#### Information
-- pv_equiv track=rewrite | github.com/JBSEnovs/hope | agents/image_analyzer.py | _compress_histogram
-- ===== SOURCE A (Python) =====
-- def _compress_histogram(histogram, bins=10):
--     """
--     Compress a 256-bin histogram to fewer bins for easier analysis.
--
--     Args:
--         histogram (list): 256-bin histogram
--         bins (int): Number of bins to compress to
--
--     Returns:
--         dict: Compressed histogram
--     """
--     bin_size = 256 // bins
--     compressed = [0] * bins
--
--     for i, count in enumerate(histogram):
--         bin_index = min(i // bin_size, bins - 1)
--         compressed[bin_index] += count
--
--     # Convert to dictionary for readability
--     result = {}
--     for i, count in enumerate(compressed):
--         lower = i * bin_size
--         upper = min((i + 1) * bin_size - 1, 255)
--         result[f"{lower}-{upper}"] = count
--
--     return result
-- ===== SOURCE B (Python) =====
-- def _compress_histogram(histogram, bins=10):
--     """Compress a 256-bin histogram to fewer bins (bin-major slice sums)."""
--     bin_size = 256 // bins
--     result = {}
--     for i in range(bins):
--         lo = i * bin_size
--         if i < bins - 1:
--             value = sum(histogram[lo:lo + bin_size])
--         else:
--             value = sum(histogram[lo:])
--         result[f"{lo}-{min((i + 1) * bin_size - 1, 255)}"] = value
--     return result
-- ===== Notes on version B (the rewrite author's own statement) =====
-- stated objective: alternative
-- what changed: A scatters each of the 256 input counts into a bins-sized accumulator array and then converts it to a dict; B loops over the output bins directly, computing each bin's value as one slice sum (with the last bin taking the whole tail) and building the dict in the same single loop.
-- outside the precondition, e.g. on _compress_histogram([], 300): A returns {'0--1': 0}, B returns {'0--1': 0}
import Mathlib
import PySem

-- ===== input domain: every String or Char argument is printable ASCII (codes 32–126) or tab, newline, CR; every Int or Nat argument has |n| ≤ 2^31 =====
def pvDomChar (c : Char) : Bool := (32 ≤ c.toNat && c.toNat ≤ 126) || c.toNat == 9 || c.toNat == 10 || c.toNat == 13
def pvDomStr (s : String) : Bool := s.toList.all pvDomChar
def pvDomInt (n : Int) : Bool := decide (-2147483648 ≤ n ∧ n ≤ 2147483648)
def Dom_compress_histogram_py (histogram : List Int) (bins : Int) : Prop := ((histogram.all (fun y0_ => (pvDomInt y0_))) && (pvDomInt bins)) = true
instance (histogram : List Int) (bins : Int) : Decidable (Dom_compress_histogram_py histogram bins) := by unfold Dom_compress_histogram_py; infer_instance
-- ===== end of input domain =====

-- B builds each output bin directly as one slice sum instead of scattering all counts into an accumulator array (alternative decomposition, same cost).


-- ===== PORT A =====
-- A-side helper: the body of A's scatter loop (compressed[bin_index] += count)
def pvAStep (bins bin_size : Int) (comp : List Int) (p : Int × Int) : List Int :=
  let bin_index := min (PySem.Int.floordiv p.1 bin_size) (bins - 1)
  PySem.List.pySetD comp bin_index (PySem.List.pyGetD comp bin_index 0 + p.2)

def compress_histogram_py (histogram : List Int) (bins : Int) : List (String × Int) :=
  let bin_size := PySem.Int.floordiv 256 bins
  let compressed :=
    (PySem.List.enumerate histogram).foldl (pvAStep bins bin_size) (PySem.List.pyRepeat [0] bins)
  ((PySem.List.enumerate compressed).foldl
    (fun (r : PySem.Dict String Int) (p : Int × Int) =>
      let lower := p.1 * bin_size
      let upper := min ((p.1 + 1) * bin_size - 1) 255
      r.insert (PySem.Int.toStr lower ++ "-" ++ PySem.Int.toStr upper) p.2)
    PySem.Dict.empty).items

-- ===== PORT B =====
def compress_histogram_py_alt (histogram : List Int) (bins : Int) : List (String × Int) :=
  let bin_size := PySem.Int.floordiv 256 bins
  ((PySem.List.pyRange 0 bins 1).foldl
    (fun (r : PySem.Dict String Int) (i : Int) =>
      let lo := i * bin_size
      let value := if i < bins - 1
        then (PySem.List.slice histogram (some lo) (some (lo + bin_size))).sum
        else (PySem.List.slice histogram (some lo) none).sum
      r.insert (PySem.Int.toStr lo ++ "-" ++ PySem.Int.toStr (min ((i + 1) * bin_size - 1) 255)) value)
    PySem.Dict.empty).items

-- ===== PRECONDITION & SPEC =====
-- Pre_ excludes exactly the inputs on which A raises (bins = 0: ZeroDivisionError; bins < 0 or
-- bins > 256 with a non-empty histogram: IndexError / ZeroDivisionError), plus bins > 256 with an
-- EMPTY histogram, where A happens to return the degenerate duplicate-key dict {'0--1': 0} — an
-- accidental artefact of a zero bin width (B returns the same value there, but A also allocates a
-- bins-sized accumulator array, which for huge bins is not a behaviour worth specifying).
def Pre_compress_histogram_py (histogram : List Int) (bins : Int) : Prop :=
  (1 ≤ bins ∧ bins ≤ 256) ∨ (histogram = [] ∧ bins < 0)
instance (histogram : List Int) (bins : Int) : Decidable (Pre_compress_histogram_py histogram bins) := by unfold Pre_compress_histogram_py; infer_instance

def pvWitness_compress_histogram_py : List Int × Int := ([1, 2, 3], 2)

def Spec_compress_histogram_py (histogram : List Int) (bins : Int) (out : List (String × Int)) : Prop := out = compress_histogram_py_alt histogram bins
instance (histogram : List Int) (bins : Int) (out : List (String × Int)) : Decidable (Spec_compress_histogram_py histogram bins out) := by unfold Spec_compress_histogram_py; infer_instance

-- ===== CLAIM (what is proved, stated in full; the proofs are below) =====
def Claim_equal_compress_histogram_py : Prop := ∀ (histogram : List Int) (bins : Int), Dom_compress_histogram_py histogram bins → Pre_compress_histogram_py histogram bins → Spec_compress_histogram_py histogram bins (compress_histogram_py histogram bins)

-- ===== LEMMAS AND PROOFS =====

-- Sum of the elements of l whose absolute position (counting from k) satisfies q.
def pvSumIf (q : Nat → Bool) : List Int → Nat → Int
  | [], _ => 0
  | c :: t, k => (if q k then c else 0) + pvSumIf q t (k + 1)

lemma pvSumIf_congr (q q' : Nat → Bool) (h : ∀ i, q i = q' i) :
    ∀ (l : List Int) (k : Nat), pvSumIf q l k = pvSumIf q' l k := by
  intro l
  induction l with
  | nil => intro k; rfl
  | cons c t ih => intro k; simp [pvSumIf, h, ih]

lemma pvSumIf_lt (b : Nat) :
    ∀ (l : List Int) (k : Nat), pvSumIf (fun i => decide (i < b)) l k = (l.take (b - k)).sum := by
  intro l
  induction l with
  | nil => intro k; simp [pvSumIf]
  | cons c t ih =>
    intro k
    by_cases h : k < b
    · have hb : b - k = (b - (k + 1)) + 1 := by omega
      simp [pvSumIf, h, ih, hb, List.take_succ_cons]
    · have hb : b - k = 0 := by omega
      have hb1 : b - (k + 1) = 0 := by omega
      simp [pvSumIf, h, ih, hb, hb1]

lemma pvSumIf_le (a : Nat) :
    ∀ (l : List Int) (k : Nat), pvSumIf (fun i => decide (a ≤ i)) l k = (l.drop (a - k)).sum := by
  intro l
  induction l with
  | nil => intro k; simp [pvSumIf]
  | cons c t ih =>
    intro k
    by_cases h : a ≤ k
    · have hb : a - k = 0 := by omega
      have hb1 : a - (k + 1) = 0 := by omega
      simp [pvSumIf, h, ih, hb, hb1]
    · have hb : a - k = (a - (k + 1)) + 1 := by omega
      simp [pvSumIf, h, ih, hb]

lemma pvSumIf_split (a b : Nat) (hab : a ≤ b) :
    ∀ (l : List Int) (k : Nat),
      pvSumIf (fun i => decide (i < b)) l k
        = pvSumIf (fun i => decide (i < a)) l k + pvSumIf (fun i => decide (a ≤ i ∧ i < b)) l k := by
  intro l
  induction l with
  | nil => intro k; simp [pvSumIf]
  | cons c t ih =>
    intro k
    simp only [pvSumIf, ih]
    split_ifs <;> simp_all <;> omega

lemma pvSumIf_interval (l : List Int) (a b : Nat) (hab : a ≤ b) :
    pvSumIf (fun i => decide (a ≤ i ∧ i < b)) l 0 = ((l.drop a).take (b - a)).sum := by
  have h := pvSumIf_split a b hab l 0
  rw [pvSumIf_lt, pvSumIf_lt] at h
  have htake : l.take b = l.take a ++ (l.drop a).take (b - a) := by
    conv_lhs => rw [show b = a + (b - a) by omega]
    rw [List.take_add]
  simp only [Nat.sub_zero, htake, List.sum_append] at h
  omega

lemma pvGetD_set (l : List Int) (i j : Nat) (a d : Int) (h : i < l.length) :
    (l.set i a).getD j d = if i = j then a else l.getD j d := by
  simp [List.getD, List.getElem?_set, h]
  split_ifs with h1 <;> simp

lemma pvScatter_length (bins bin_size : Int) :
    ∀ (ps : List (Int × Int)) (comp : List Int),
      (ps.foldl (pvAStep bins bin_size) comp).length = comp.length := by
  intro ps
  induction ps with
  | nil => intro comp; rfl
  | cons p t ih => intro comp; simp [List.foldl_cons, ih, pvAStep, PySem.List.length_pySetD]

lemma pvScatter_getD (nN bsN : Nat) (hn : 1 ≤ nN) (_hbs : 1 ≤ bsN) :
    ∀ (l : List Int) (k : Nat) (comp : List Int), comp.length = nN →
      ∀ j : Nat, j < nN →
        ((PySem.List.enumerate l (k : Int)).foldl (pvAStep (nN : Int) (bsN : Int)) comp).getD j 0
          = comp.getD j 0 + pvSumIf (fun i => decide (min (i / bsN) (nN - 1) = j)) l k := by
  intro l
  induction l with
  | nil => intro k comp hlen j hj; simp [PySem.List.enumerate_nil, pvSumIf]
  | cons c t ih =>
    intro k comp hlen j hj
    rw [PySem.List.enumerate_cons]
    have hcast : (k : Int) + 1 = ((k + 1 : Nat) : Int) := by push_cast; ring
    rw [List.foldl_cons, hcast]
    set j0 : Nat := min (k / bsN) (nN - 1) with hj0
    have hj0lt : j0 < nN := by omega
    have hstep : pvAStep (nN : Int) (bsN : Int) comp ((k : Int), c)
        = comp.set j0 (comp.getD j0 0 + c) := by
      show PySem.List.pySetD comp (min (PySem.Int.floordiv (k : Int) (bsN : Int)) ((nN : Int) - 1)) _ = _
      have hidx : min (PySem.Int.floordiv (k : Int) (bsN : Int)) ((nN : Int) - 1) = ((j0 : Nat) : Int) := by
        rw [PySem.Int.floordiv_natCast]
        rw [hj0]
        push_cast [Nat.cast_min, Nat.cast_sub hn]
        ring_nf
      rw [hidx, PySem.List.pySetD_natCast, PySem.List.pyGetD_natCast]
    rw [hstep, ih (k + 1) _ (by simp [hlen]) j hj]
    rw [pvGetD_set _ _ _ _ _ (by omega)]
    show _ = _ + pvSumIf _ (c :: t) k
    simp only [pvSumIf, ← hj0]
    by_cases he : j0 = j
    · simp [he]; ring
    · simp [he]

lemma pvDivBracket (bsN i m : Nat) (hbs : 1 ≤ bsN) :
    i / bsN = m ↔ m * bsN ≤ i ∧ i < m * bsN + bsN := by
  constructor
  · rintro rfl
    have h1 := Nat.div_mul_le_self i bsN
    have h2 := Nat.div_add_mod i bsN
    have h3 : i % bsN < bsN := Nat.mod_lt _ (by omega : 0 < bsN)
    rw [Nat.mul_comm] at h2
    omega
  · rintro ⟨h1, h2⟩
    exact Nat.div_eq_of_lt_le h1 (by rw [Nat.succ_mul]; omega)

lemma pvCond_mid (bsN nN j : Nat) (hbs : 1 ≤ bsN) (hj : j < nN - 1) (i : Nat) :
    (decide (min (i / bsN) (nN - 1) = j)) = (decide (j * bsN ≤ i ∧ i < j * bsN + bsN)) := by
  simp only [decide_eq_decide]
  have h1 : (min (i / bsN) (nN - 1) = j) ↔ i / bsN = j := by omega
  rw [h1, pvDivBracket bsN i j hbs]

lemma pvCond_last (bsN nN : Nat) (hbs : 1 ≤ bsN) (i : Nat) :
    (decide (min (i / bsN) (nN - 1) = nN - 1)) = (decide ((nN - 1) * bsN ≤ i)) := by
  simp only [decide_eq_decide]
  have h1 : (min (i / bsN) (nN - 1) = nN - 1) ↔ nN - 1 ≤ i / bsN := by omega
  rw [h1, Nat.le_div_iff_mul_le (by omega : 0 < bsN)]

-- A's scatter array evaluated at bin xN equals B's per-bin slice sum.
lemma pvBinValue (histogram : List Int) (nN bsN : Nat) (hn : 1 ≤ nN) (hbs : 1 ≤ bsN)
    (xN : Nat) (hx : xN < nN) :
    ((PySem.List.enumerate histogram (0 : Int)).foldl
        (pvAStep (nN : Int) (bsN : Int)) (List.replicate nN (0 : Int))).getD xN 0
      = if (xN : Int) < (nN : Int) - 1
        then (PySem.List.slice histogram (some ((xN : Int) * (bsN : Int)))
                (some ((xN : Int) * (bsN : Int) + (bsN : Int)))).sum
        else (PySem.List.slice histogram (some ((xN : Int) * (bsN : Int))) none).sum := by
  have hsc := pvScatter_getD nN bsN hn hbs histogram 0 (List.replicate nN (0 : Int)) (by simp) xN hx
  simp only [Nat.cast_zero] at hsc
  rw [hsc]
  have hrep : (List.replicate nN (0 : Int)).getD xN 0 = 0 := by
    simp [List.getD]
  rw [hrep]
  have hc : (xN : Int) * (bsN : Int) = ((xN * bsN : Nat) : Int) := by push_cast; ring
  by_cases hxl : xN < nN - 1
  · rw [pvSumIf_congr _ _ (pvCond_mid bsN nN xN hbs hxl)]
    rw [pvSumIf_interval histogram _ _ (by omega)]
    rw [if_pos (by omega)]
    rw [hc, PySem.List.slice_natCast_add]
    simp
  · have hxe : xN = nN - 1 := by omega
    rw [if_neg (by omega), hxe]
    rw [pvSumIf_congr _ _ (pvCond_last bsN nN hbs)]
    rw [pvSumIf_le, Nat.sub_zero]
    have hc2 : (((nN - 1 : Nat)) : Int) * (bsN : Int) = (((nN - 1) * bsN : Nat) : Int) := by
      push_cast; ring
    rw [hc2, PySem.List.slice_from_natCast]
    omega

-- ===== VERDICT (by name: the statement is the Claim_ definition above) =====
theorem compress_histogram_py_spec : Claim_equal_compress_histogram_py := by
  intro histogram bins _ hpre
  unfold Spec_compress_histogram_py
  rcases hpre with ⟨h1, h2⟩ | ⟨he, hneg⟩
  · -- 1 ≤ bins ≤ 256
    simp only [compress_histogram_py, compress_histogram_py_alt]
    have hbseq : PySem.Int.floordiv 256 bins = 256 / bins :=
      PySem.Int.floordiv_eq_ediv_of_pos (by omega)
    have hbspos : 1 ≤ 256 / bins := by
      rw [Int.le_ediv_iff_mul_le (by omega : (0 : Int) < bins)]; omega
    have hbinsc : ((bins.toNat : Nat) : Int) = bins := Int.toNat_of_nonneg (by omega)
    have hbsc : (((PySem.Int.floordiv 256 bins).toNat : Nat) : Int) = PySem.Int.floordiv 256 bins :=
      Int.toNat_of_nonneg (by omega)
    set nN := bins.toNat with hnN
    set bsN := (PySem.Int.floordiv 256 bins).toNat with hbsN
    have hn : 1 ≤ nN := by omega
    have hbs : 1 ≤ bsN := by omega
    rw [← hbsc, ← hbinsc, PySem.List.pyRepeat_singleton, Int.toNat_natCast]
    set compressed := (PySem.List.enumerate histogram).foldl
        (pvAStep (nN : Int) (bsN : Int)) (List.replicate nN (0 : Int)) with hcompd
    have hclen : compressed.length = nN := by
      rw [hcompd, pvScatter_length]; simp
    have hlen2 : PySem.List.len compressed = ((nN : Nat) : Int) := by
      simp [hclen]
    rw [PySem.List.enumerate_eq_map_pyRange compressed 0, hlen2, List.foldl_map]
    congr 1
    apply PySem.List.foldl_congr_mem
    intro acc x hxmem
    rw [PySem.List.mem_pyRange_one] at hxmem
    obtain ⟨xN, rfl⟩ : ∃ m : Nat, x = (m : Int) :=
      ⟨x.toNat, (Int.toNat_of_nonneg hxmem.1).symm⟩
    have hxlt : xN < nN := by exact_mod_cast hxmem.2
    rw [PySem.List.pyGetD_natCast, hcompd, pvBinValue histogram nN bsN hn hbs xN hxlt]
  · subst he
    simp [compress_histogram_py, compress_histogram_py_alt,
      PySem.List.enumerate_nil, PySem.List.pyRepeat_singleton,
      Int.toNat_of_nonpos (by omega : bins ≤ 0),
      PySem.List.pyRange_one_eq_nil (by omega : bins ≤ 0)]
-- pv_equiv track=rewrite | github.com/Aedwon/oppo-hlc-2026-bot | utils/challonge_client.py | find_participant_by_name
-- ===== SOURCE A (Python) =====
-- from typing import Optional
--
-- def find_participant_by_name(
--     cache: dict[int, str], name: str
-- ) -> Optional[tuple[int, str]]:
--     """Fuzzy-find a participant by name (case-insensitive substring)."""
--     name_lower = name.lower().strip()
--
--     # Exact match first
--     for pid, pname in cache.items():
--         if pname.lower() == name_lower:
--             return pid, pname
--
--     # Substring match
--     for pid, pname in cache.items():
--         if name_lower in pname.lower():
--             return pid, pname
--
--     return None
-- ===== SOURCE B (Python) =====
-- from typing import Optional
--
-- def find_participant_by_name(
--     cache: dict[int, str], name: str
-- ) -> Optional[tuple[int, str]]:
--     """Fuzzy-find a participant by name (case-insensitive substring)."""
--     name_lower = name.lower().strip()
--     substring_match = None
--     for pid, pname in cache.items():
--         pl = pname.lower()
--         if pl == name_lower:
--             return pid, pname
--         if substring_match is None and name_lower in pl:
--             substring_match = (pid, pname)
--     return substring_match
-- ===== Notes on version B (the rewrite author's own statement) =====
-- stated objective: simpler
-- what changed: Replaces A's two full scans of the cache with a single pass that returns an exact match immediately and remembers only the first substring candidate in an accumulator.
import Mathlib
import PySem

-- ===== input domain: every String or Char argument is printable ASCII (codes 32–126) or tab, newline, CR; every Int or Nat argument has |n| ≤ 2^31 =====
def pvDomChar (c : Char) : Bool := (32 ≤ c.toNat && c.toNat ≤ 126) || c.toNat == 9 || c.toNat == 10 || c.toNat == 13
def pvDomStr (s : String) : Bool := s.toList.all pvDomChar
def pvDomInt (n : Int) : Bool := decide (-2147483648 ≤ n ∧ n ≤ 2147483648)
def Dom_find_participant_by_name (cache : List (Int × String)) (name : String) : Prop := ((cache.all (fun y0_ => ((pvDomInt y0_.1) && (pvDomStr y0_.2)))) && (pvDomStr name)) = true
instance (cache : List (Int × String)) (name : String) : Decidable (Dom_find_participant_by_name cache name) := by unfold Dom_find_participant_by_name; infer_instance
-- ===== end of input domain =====

-- B changes A's two separate scans into one pass with a first-substring accumulator (simpler, not faster).

-- ===== PORT A =====
-- first loop of A: exact (case-insensitive) match
def fpExactLoop (nl : String) : List (Int × String) → Option (Int × String)
  | [] => none
  | (pid, pname) :: rest =>
      if PySem.Str.lower pname = nl then some (pid, pname) else fpExactLoop nl rest

-- second loop of A: substring match
def fpSubLoop (nl : String) : List (Int × String) → Option (Int × String)
  | [] => none
  | (pid, pname) :: rest =>
      if PySem.Str.isIn nl (PySem.Str.lower pname) then some (pid, pname) else fpSubLoop nl rest

def find_participant_by_name (cache : List (Int × String)) (name : String) : Option (Int × String) :=
  let name_lower := PySem.Str.strip (PySem.Str.lower name)
  match fpExactLoop name_lower cache with
  | some r => some r
  | none => fpSubLoop name_lower cache

-- ===== PORT B =====
-- B's single loop: return an exact match at once, remember the first substring match
def fpScan (nl : String) : List (Int × String) → Option (Int × String) → Option (Int × String)
  | [], sm => sm
  | (pid, pname) :: rest, sm =>
      let pl := PySem.Str.lower pname
      if pl = nl then some (pid, pname)
      else if sm.isNone && PySem.Str.isIn nl pl then fpScan nl rest (some (pid, pname))
      else fpScan nl rest sm

def find_participant_by_name_alt (cache : List (Int × String)) (name : String) : Option (Int × String) :=
  let name_lower := PySem.Str.strip (PySem.Str.lower name)
  fpScan name_lower cache none

-- ===== PRECONDITION & SPEC =====
def Spec_find_participant_by_name (cache : List (Int × String)) (name : String) (out : Option (Int × String)) : Prop := out = find_participant_by_name_alt cache name
instance (cache : List (Int × String)) (name : String) (out : Option (Int × String)) : Decidable (Spec_find_participant_by_name cache name out) := by unfold Spec_find_participant_by_name; infer_instance

-- ===== CLAIM (what is proved, stated in full; the proofs are below) =====
def Claim_equal_find_participant_by_name : Prop := ∀ (cache : List (Int × String)) (name : String), Dom_find_participant_by_name cache name → Spec_find_participant_by_name cache name (find_participant_by_name cache name)

-- ===== LEMMAS AND PROOFS =====
-- B's accumulating scan is A's exact loop with the substring loop (behind the accumulator) as fallback.
theorem fpScan_eq (nl : String) (l : List (Int × String)) (sm : Option (Int × String)) :
    fpScan nl l sm =
      match fpExactLoop nl l with
      | some r => some r
      | none => match sm with
                | some x => some x
                | none => fpSubLoop nl l := by
  induction l generalizing sm with
  | nil => cases sm <;> simp [fpScan, fpExactLoop, fpSubLoop]
  | cons p rest ih =>
      obtain ⟨pid, pname⟩ := p
      by_cases hx : PySem.Str.lower pname = nl
      · simp [fpScan, fpExactLoop, hx]
      · cases sm with
        | some x =>
            simp [fpScan, fpExactLoop, hx, Option.isNone, ih]
        | none =>
            simp only [fpScan, fpExactLoop, fpSubLoop, hx, if_false, Option.isNone_none,
              Bool.true_and, ih]
            cases fpExactLoop nl rest <;> split <;> rfl

-- ===== VERDICT (by name: the statement is the Claim_ definition above) =====
theorem find_participant_by_name_spec : Claim_equal_find_participant_by_name := by
  intro cache name _
  unfold Spec_find_participant_by_name find_participant_by_name find_participant_by_name_alt
  rw [fpScan_eq]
########
- [What is being asked] Show me all lines in the records that contain "output".

- [Answer box]
-- what changed: A scatters each of the 256 input counts into a bins-sized accumulator array and then converts it to a dict; B loops over the output bins directly, computing each bin's value as one slice sum (with the last bin taking the whole tail) and building the dict in the same single loop.
-- B builds each output bin directly as one slice sum instead of scattering all counts into an accumulator array (alternative decomposition, same cost).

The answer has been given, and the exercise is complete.